At some point tomorrow, I need to take the brush to Jett, brush him good, strip down to my birthday suit (because when I plop him in the bathtub, he gets a bath and I get a shower!) and clean him up. But sufficient to the day is the evil thereof, or to quote Ms. Scarlet O'Hara, "I'll worry about that tomorrow." It's beddy boo for yrs trly.

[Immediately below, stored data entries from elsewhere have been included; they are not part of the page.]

-- pv_equiv track=rewrite | github.com/AlexWUrobot/leetcode_python | Count_Max_Profitable_Groups.py | countMaximumProfitableGroups
-- ===== SOURCE A (Python) =====
-- def countMaximumProfitableGroups(stockPrice):
--     n = len(stockPrice)
--     # Initialize count of profitable groups
--     count = 0
--
--     # Check all possible subarrays
--     for l in range(n):
--         for r in range(l, n):
--             # Extract the subarray
--             subarray = stockPrice[l:r+1]
--             # Check if the first or last element is the maximum of the subarray
--             if subarray[0] == max(subarray) or subarray[-1] == max(subarray):
--                 count += 1
--
--     return count
-- ===== SOURCE B (Python) =====
-- def countMaximumProfitableGroups(stockPrice):
--     # One pass per left endpoint with a running maximum: the inner slice+max scan
--     # of the original disappears (O(n^2) instead of O(n^3)).
--     n = len(stockPrice)
--     count = 0
--     for l in range(n):
--         m = stockPrice[l]
--         for r in range(l, n):
--             if stockPrice[r] > m:
--                 m = stockPrice[r]
--             if stockPrice[l] == m or stockPrice[r] == m:
--                 count += 1
--     return count
-- ===== Notes on version B (the rewrite author's own statement) =====
-- stated objective: faster
-- what changed: B maintains a running maximum per left endpoint instead of re-slicing the list and rescanning it with max() for every (l,r) pair, removing the inner O(n) scan.
import Mathlib
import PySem

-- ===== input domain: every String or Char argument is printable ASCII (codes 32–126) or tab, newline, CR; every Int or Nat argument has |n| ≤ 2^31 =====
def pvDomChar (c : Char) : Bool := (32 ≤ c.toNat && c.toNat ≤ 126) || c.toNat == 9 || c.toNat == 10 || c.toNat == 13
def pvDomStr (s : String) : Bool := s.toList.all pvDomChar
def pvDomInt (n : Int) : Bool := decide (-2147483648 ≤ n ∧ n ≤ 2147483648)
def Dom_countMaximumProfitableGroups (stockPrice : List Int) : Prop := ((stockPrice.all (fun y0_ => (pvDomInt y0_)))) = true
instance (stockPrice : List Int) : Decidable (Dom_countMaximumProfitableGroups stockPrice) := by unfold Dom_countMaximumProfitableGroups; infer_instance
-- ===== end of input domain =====

-- B keeps a running maximum per left endpoint instead of re-slicing and rescanning with max(); same value, O(n^2) instead of O(n^3).

-- ===== PORT A =====
def countMaximumProfitableGroups (stockPrice : List Int) : Int :=
  let n : Int := stockPrice.length
  let count : Int := 0
  (PySem.List.pyRange 0 n 1).foldl (fun count l =>
    (PySem.List.pyRange l n 1).foldl (fun count r =>
      let subarray := PySem.List.slice stockPrice (some l) (some (r + 1))
      if PySem.List.pyGet? subarray 0 = PySem.List.max? subarray (fun y => y) ∨
         PySem.List.pyGet? subarray (-1) = PySem.List.max? subarray (fun y => y)
      then count + 1 else count) count) count

-- ===== PORT B =====
def countMaximumProfitableGroups_alt (stockPrice : List Int) : Int :=
  let n : Int := stockPrice.length
  let count : Int := 0
  (PySem.List.pyRange 0 n 1).foldl (fun count l =>
    ((PySem.List.pyRange l n 1).foldl (fun (st : Int × Int) r =>
      let m := if PySem.List.pyGetD stockPrice r 0 > st.1 then PySem.List.pyGetD stockPrice r 0 else st.1
      (m, if PySem.List.pyGetD stockPrice l 0 = m ∨ PySem.List.pyGetD stockPrice r 0 = m
          then st.2 + 1 else st.2))
      (PySem.List.pyGetD stockPrice l 0, count)).2) count

-- ===== PRECONDITION & SPEC =====
def Spec_countMaximumProfitableGroups (stockPrice : List Int) (out : Int) : Prop := out = countMaximumProfitableGroups_alt stockPrice
instance (stockPrice : List Int) (out : Int) : Decidable (Spec_countMaximumProfitableGroups stockPrice out) := by unfold Spec_countMaximumProfitableGroups; infer_instance

-- ===== CLAIM (what is proved, stated in full; the proofs are below) =====
def Claim_equal_countMaximumProfitableGroups : Prop := ∀ (stockPrice : List Int), Dom_countMaximumProfitableGroups stockPrice → Spec_countMaximumProfitableGroups stockPrice (countMaximumProfitableGroups stockPrice)

-- ===== LEMMAS AND PROOFS =====

-- A's inner step over r (for fixed l).
def pvStepA (sp : List Int) (l : Int) (count r : Int) : Int :=
  let subarray := PySem.List.slice sp (some l) (some (r + 1))
  if PySem.List.pyGet? subarray 0 = PySem.List.max? subarray (fun y => y) ∨
     PySem.List.pyGet? subarray (-1) = PySem.List.max? subarray (fun y => y)
  then count + 1 else count

-- B's inner step over r (for fixed l).
def pvStepB (sp : List Int) (l : Int) (st : Int × Int) (r : Int) : Int × Int :=
  let m := if PySem.List.pyGetD sp r 0 > st.1 then PySem.List.pyGetD sp r 0 else st.1
  (m, if PySem.List.pyGetD sp l 0 = m ∨ PySem.List.pyGetD sp r 0 = m then st.2 + 1 else st.2)

theorem pv_inner_eq (sp : List Int) (l : Nat) (hl : l < sp.length) :
    ∀ (fuel j : Nat) (c m : Int), sp.length ≤ l + j + fuel →
      m = ((sp.drop l).take j).foldl max sp[l] →
      (PySem.List.pyRange ((l : Int) + j) sp.length 1).foldl (pvStepA sp l) c
        = ((PySem.List.pyRange ((l : Int) + j) sp.length 1).foldl (pvStepB sp l) (m, c)).2 := by
  intro fuel
  induction fuel with
  | zero =>
    intro j c m hle hm
    rw [PySem.List.pyRange_one_eq_nil (by omega)]
    simp
  | succ fuel ih =>
    intro j c m hle hm
    by_cases hend : sp.length ≤ l + j
    · rw [PySem.List.pyRange_one_eq_nil (by omega)]
      simp
    · push_neg at hend
      rw [PySem.List.pyRange_one_cons (by omega)]
      simp only [List.foldl_cons]
      have hslice : PySem.List.slice sp (some (l : Int)) (some ((l : Int) + j + 1))
          = (sp.drop l).take (j + 1) := by
        have : ((l : Int) + j + 1) = ((l + j + 1 : Nat) : Int) := by push_cast; ring
        rw [this, PySem.List.slice_natCast]
        congr 1
        omega
      have htake : (sp.drop l).take (j + 1) = (sp.drop l).take j ++ [sp[l + j]] := by
        rw [List.take_add_one]
        simp
      have hdropcons : sp.drop l = sp[l] :: sp.drop (l + 1) := by
        rw [List.drop_eq_getElem_cons hl]
      -- max of the subarray equals the updated running maximum
      have hm' : ((sp.drop l).take (j + 1)).foldl max sp[l] = max m sp[l + j] := by
        rw [htake, List.foldl_append]
        simp [hm]
      have hconsform : (sp.drop l).take (j + 1) = sp[l] :: (sp.drop (l + 1)).take j := by
        rw [hdropcons]; rfl
      have hmax? : PySem.List.max? ((sp.drop l).take (j + 1)) (fun y => y)
          = some (max m sp[l + j]) := by
        rw [hconsform, PySem.List.max?_id_cons, ← hm']
        rw [hconsform]
        simp
      -- head and last of the subarray
      have hhead : PySem.List.pyGet? ((sp.drop l).take (j + 1)) 0 = some sp[l] := by
        rw [hconsform]; exact PySem.List.pyGet?_zero_cons _ _
      have hlast : PySem.List.pyGet? ((sp.drop l).take (j + 1)) (-1) = some sp[l + j] := by
        rw [PySem.List.pyGet?_neg_one, htake]
        simp
      -- indexing in B
      have hBl : PySem.List.pyGetD sp (l : Int) 0 = sp[l] := by
        rw [PySem.List.pyGetD_natCast]; simp [List.getD, hl]
      have hBr : PySem.List.pyGetD sp ((l : Int) + j) 0 = sp[l + j] := by
        have : ((l : Int) + j) = ((l + j : Nat) : Int) := by push_cast; ring
        rw [this, PySem.List.pyGetD_natCast]; simp [List.getD, hend]
      -- the two step functions agree and maintain the invariant
      have hifmax : (if sp[l + j] > m then sp[l + j] else m) = max m sp[l + j] := by
        by_cases h : sp[l + j] > m
        · simp [h, max_eq_right (le_of_lt h)]
        · simp [h, max_eq_left (not_lt.mp h)]
      have hstepA : pvStepA sp l c ((l : Int) + j)
          = if sp[l] = max m sp[l + j] ∨ sp[l + j] = max m sp[l + j] then c + 1 else c := by
        unfold pvStepA
        rw [hslice]
        simp only [hhead, hlast, hmax?, Option.some.injEq]
      have hstepB : pvStepB sp l (m, c) ((l : Int) + j)
          = (max m sp[l + j],
             if sp[l] = max m sp[l + j] ∨ sp[l + j] = max m sp[l + j] then c + 1 else c) := by
        unfold pvStepB
        simp only [hBl, hBr, hifmax]
      rw [hstepA, hstepB]
      have hcast : (l : Int) + j + 1 = (l : Int) + (j + 1 : Nat) := by push_cast; ring
      rw [hcast]
      exact ih (j + 1) _ _ (by omega) hm'.symm

theorem pv_outer_eq (sp : List Int) :
    ∀ (ls : List Int) (c : Int), (∀ x ∈ ls, 0 ≤ x ∧ x < sp.length) →
      ls.foldl (fun count l =>
        (PySem.List.pyRange l sp.length 1).foldl (pvStepA sp l) count) c
      = ls.foldl (fun count l =>
        ((PySem.List.pyRange l sp.length 1).foldl (pvStepB sp l)
          (PySem.List.pyGetD sp l 0, count)).2) c := by
  intro ls
  induction ls with
  | nil => intro c _; rfl
  | cons a t ih =>
    intro c hmem
    obtain ⟨ha0, han⟩ := hmem a List.mem_cons_self
    obtain ⟨a', rfl⟩ : ∃ a' : Nat, a = (a' : Int) := ⟨a.toNat, by omega⟩
    have hlt : a' < sp.length := by omega
    simp only [List.foldl_cons]
    have key := pv_inner_eq sp a' hlt sp.length 0 c sp[a'] (by omega) (by simp)
    simp only [Nat.cast_zero, add_zero] at key
    have hBl : PySem.List.pyGetD sp (a' : Int) 0 = sp[a'] := by
      rw [PySem.List.pyGetD_natCast]; simp [List.getD, hlt]
    rw [hBl, ← key]
    exact ih _ (fun x hx => hmem x (List.mem_cons_of_mem _ hx))

-- ===== VERDICT (by name: the statement is the Claim_ definition above) =====
theorem countMaximumProfitableGroups_spec : Claim_equal_countMaximumProfitableGroups := by
  intro sp _
  unfold Spec_countMaximumProfitableGroups countMaximumProfitableGroups countMaximumProfitableGroups_alt
  simp only
  have h := pv_outer_eq sp (PySem.List.pyRange 0 sp.length 1) 0
    (fun x hx => by
      have := (PySem.List.mem_pyRange_one).mp hx
      exact ⟨this.1, this.2⟩)
  exact h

No reading tonight, although I would like to. The book I've just started is called "The Reader" by Bernhard Schlink, which has been made into a movie starring Kate Winslet and Ralph Fiennes. I saw a trailer for the movie on TV last week -- it looked very interesting. I saw it was based on a book, got on Amazon.com, searched for and found it, and saw that used copies were available. I bought a "like new" copy for a price which, including shipping, was more than half what the book would have cost new had I bought it at the local Barnes and Noble, and it arrived in three days. Maybe tomorrow I'll treat myself to a good long read. We could all use some chill time.